> **Entries shown**:
▼

-- pv_equiv track=rewrite | github.com/ywen19/sign_avatar_js | vocab_preprocess/lowercase_duplicants_json.py | lowercase_duplicate_groups
-- ===== SOURCE A (Python) =====
-- def lowercase_duplicate_groups(duplicate_groups):
--     merged = {}
--     collisions = {}
--
--     for key, values in duplicate_groups.items():
--         lower_key = key.lower()
--         lower_values = [value.lower() for value in values]
--
--         if lower_key not in merged:
--             merged[lower_key] = []
--         else:
--             collisions.setdefault(lower_key, []).append(key)
--
--         for value in lower_values:
--             if value not in merged[lower_key]:
--                 merged[lower_key].append(value)
--
--     return merged, collisions
-- ===== SOURCE B (Python) =====
-- def lowercase_duplicate_groups(duplicate_groups):
--     # Pass 1: group the value-lists by lowercased key, in first-encounter order.
--     index = {}
--     for key, values in duplicate_groups.items():
--         index.setdefault(key.lower(), []).append(values)
--
--     # Pass 2: one merged entry per group, deduping lowercased values in order.
--     merged = {}
--     for lower_key, groups in index.items():
--         out = []
--         for values in groups:
--             for value in values:
--                 lower_value = value.lower()
--                 if lower_value not in out:
--                     out.append(lower_value)
--         merged[lower_key] = out
--
--     # Pass 3: collisions = every key whose lowercased form was already seen.
--     collisions = {}
--     seen = set()
--     for key in duplicate_groups:
--         lower_key = key.lower()
--         if lower_key in seen:
--             collisions.setdefault(lower_key, []).append(key)
--         else:
--             seen.add(lower_key)
--
--     return merged, collisions
-- ===== Notes on version B (the rewrite author's own statement) =====
-- stated objective: alternative
-- what changed: Replaces A's single interleaved loop that mutates both dicts per entry with three independent passes: group value-lists by lowercased key, then build each merged entry from its whole group at once, then compute collisions with a seen-set scan.
import Mathlib
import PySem

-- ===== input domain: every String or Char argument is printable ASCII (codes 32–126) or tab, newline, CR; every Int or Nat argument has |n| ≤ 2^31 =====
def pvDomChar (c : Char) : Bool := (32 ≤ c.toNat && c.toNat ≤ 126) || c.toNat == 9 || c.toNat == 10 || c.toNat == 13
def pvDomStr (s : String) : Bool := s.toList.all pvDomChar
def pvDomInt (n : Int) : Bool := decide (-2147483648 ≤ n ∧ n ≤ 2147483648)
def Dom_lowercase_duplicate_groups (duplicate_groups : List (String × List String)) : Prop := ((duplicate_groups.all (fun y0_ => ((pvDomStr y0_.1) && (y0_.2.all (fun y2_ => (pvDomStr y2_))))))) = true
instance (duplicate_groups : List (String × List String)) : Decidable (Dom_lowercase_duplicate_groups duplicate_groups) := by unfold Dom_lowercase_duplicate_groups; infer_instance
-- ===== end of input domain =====

-- B replaces A's single interleaved loop by three independent passes (group by lowered key,
-- then merge each group at once, then a seen-set collision scan); objective: alternative decomposition.

-- ===== PORT A =====
-- inner loop 'for value in lower_values: if value not in merged[lower_key]: merged[lower_key].append(value)'
def aValStep (lower_key : String) (m : PySem.Dict String (List String)) (value : String) :
    PySem.Dict String (List String) :=
  if (m.getD lower_key []).contains value then m else m.modify lower_key [] (· ++ [value])

-- one iteration of A's 'for key, values in duplicate_groups.items()' loop body
def aStep (st : PySem.Dict String (List String) × PySem.Dict String (List String))
    (kv : String × List String) :
    PySem.Dict String (List String) × PySem.Dict String (List String) :=
  let lower_key := PySem.Str.lower kv.1
  let lower_values := kv.2.map PySem.Str.lower
  let st2 :=
    if st.1.contains lower_key = false then (st.1.insert lower_key [], st.2)
    -- collisions.setdefault(lower_key, []).append(key) = modify with default []
    else (st.1, st.2.modify lower_key [] (· ++ [kv.1]))
  (lower_values.foldl (aValStep lower_key) st2.1, st2.2)

def lowercase_duplicate_groups (duplicate_groups : List (String × List String)) :
    (List (String × List String)) × (List (String × List String)) :=
  let st := duplicate_groups.foldl aStep (PySem.Dict.empty, PySem.Dict.empty)
  (st.1.items, st.2.items)

-- ===== PORT B =====
-- 'if value.lower() not in out: out.append(value.lower())'
def bDedupStep (out : List String) (value : String) : List String :=
  let lower_value := PySem.Str.lower value
  if out.contains lower_value then out else out ++ [lower_value]

-- 'for value in values: …'
def bDedupValues (out : List String) (values : List String) : List String :=
  values.foldl bDedupStep out

-- 'out = []; for values in groups: …'
def bGroupDedup (groups : List (List String)) : List String :=
  groups.foldl bDedupValues []

-- pass 1 body: index.setdefault(key.lower(), []).append(values)
def bIxStep (d : PySem.Dict String (List (List String))) (kv : String × List String) :
    PySem.Dict String (List (List String)) :=
  d.modify (PySem.Str.lower kv.1) [] (· ++ [kv.2])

▲

> **Task to complete**: The material is to be written out again in full, with no word altered.

> **The answer**:
-- pv_equiv track=rewrite | github.com/ywen19/sign_avatar_js | vocab_preprocess/lowercase_duplicants_json.py | lowercase_duplicate_groups
-- ===== SOURCE A (Python) =====
-- def lowercase_duplicate_groups(duplicate_groups):
--     merged = {}
--     collisions = {}
--
--     for key, values in duplicate_groups.items():
--         lower_key = key.lower()
--         lower_values = [value.lower() for value in values]
--
--         if lower_key not in merged:
--             merged[lower_key] = []
--         else:
--             collisions.setdefault(lower_key, []).append(key)
--
--         for value in lower_values:
--             if value not in merged[lower_key]:
--                 merged[lower_key].append(value)
--
--     return merged, collisions
-- ===== SOURCE B (Python) =====
-- def lowercase_duplicate_groups(duplicate_groups):
--     # Pass 1: group the value-lists by lowercased key, in first-encounter order.
--     index = {}
--     for key, values in duplicate_groups.items():
--         index.setdefault(key.lower(), []).append(values)
--
--     # Pass 2: one merged entry per group, deduping lowercased values in order.
--     merged = {}
--     for lower_key, groups in index.items():
--         out = []
--         for values in groups:
--             for value in values:
--                 lower_value = value.lower()
--                 if lower_value not in out:
--                     out.append(lower_value)
--         merged[lower_key] = out
--
--     # Pass 3: collisions = every key whose lowercased form was already seen.
--     collisions = {}
--     seen = set()
--     for key in duplicate_groups:
--         lower_key = key.lower()
--         if lower_key in seen:
--             collisions.setdefault(lower_key, []).append(key)
--         else:
--             seen.add(lower_key)
--
--     return merged, collisions
-- ===== Notes on version B (the rewrite author's own statement) =====
-- stated objective: alternative
-- what changed: Replaces A's single interleaved loop that mutates both dicts per entry with three independent passes: group value-lists by lowercased key, then build each merged entry from its whole group at once, then compute collisions with a seen-set scan.
import Mathlib
import PySem

-- ===== input domain: every String or Char argument is printable ASCII (codes 32–126) or tab, newline, CR; every Int or Nat argument has |n| ≤ 2^31 =====
def pvDomChar (c : Char) : Bool := (32 ≤ c.toNat && c.toNat ≤ 126) || c.toNat == 9 || c.toNat == 10 || c.toNat == 13
def pvDomStr (s : String) : Bool := s.toList.all pvDomChar
def pvDomInt (n : Int) : Bool := decide (-2147483648 ≤ n ∧ n ≤ 2147483648)
def Dom_lowercase_duplicate_groups (duplicate_groups : List (String × List String)) : Prop := ((duplicate_groups.all (fun y0_ => ((pvDomStr y0_.1) && (y0_.2.all (fun y2_ => (pvDomStr y2_))))))) = true
instance (duplicate_groups : List (String × List String)) : Decidable (Dom_lowercase_duplicate_groups duplicate_groups) := by unfold Dom_lowercase_duplicate_groups; infer_instance
-- ===== end of input domain =====

-- B replaces A's single interleaved loop by three independent passes (group by lowered key,
-- then merge each group at once, then a seen-set collision scan); objective: alternative decomposition.

-- ===== PORT A =====
-- inner loop 'for value in lower_values: if value not in merged[lower_key]: merged[lower_key].append(value)'
def aValStep (lower_key : String) (m : PySem.Dict String (List String)) (value : String) :
    PySem.Dict String (List String) :=
  if (m.getD lower_key []).contains value then m else m.modify lower_key [] (· ++ [value])

-- one iteration of A's 'for key, values in duplicate_groups.items()' loop body
def aStep (st : PySem.Dict String (List String) × PySem.Dict String (List String))
    (kv : String × List String) :
    PySem.Dict String (List String) × PySem.Dict String (List String) :=
  let lower_key := PySem.Str.lower kv.1
  let lower_values := kv.2.map PySem.Str.lower
  let st2 :=
    if st.1.contains lower_key = false then (st.1.insert lower_key [], st.2)
    -- collisions.setdefault(lower_key, []).append(key) = modify with default []
    else (st.1, st.2.modify lower_key [] (· ++ [kv.1]))
  (lower_values.foldl (aValStep lower_key) st2.1, st2.2)

def lowercase_duplicate_groups (duplicate_groups : List (String × List String)) :
    (List (String × List String)) × (List (String × List String)) :=
  let st := duplicate_groups.foldl aStep (PySem.Dict.empty, PySem.Dict.empty)
  (st.1.items, st.2.items)

-- ===== PORT B =====
-- 'if value.lower() not in out: out.append(value.lower())'
def bDedupStep (out : List String) (value : String) : List String :=
  let lower_value := PySem.Str.lower value
  if out.contains lower_value then out else out ++ [lower_value]

-- 'for value in values: …'
def bDedupValues (out : List String) (values : List String) : List String :=
  values.foldl bDedupStep out

-- 'out = []; for values in groups: …'
def bGroupDedup (groups : List (List String)) : List String :=
  groups.foldl bDedupValues []

-- pass 1 body: index.setdefault(key.lower(), []).append(values)
def bIxStep (d : PySem.Dict String (List (List String))) (kv : String × List String) :
    PySem.Dict String (List (List String)) :=
  d.modify (PySem.Str.lower kv.1) [] (· ++ [kv.2])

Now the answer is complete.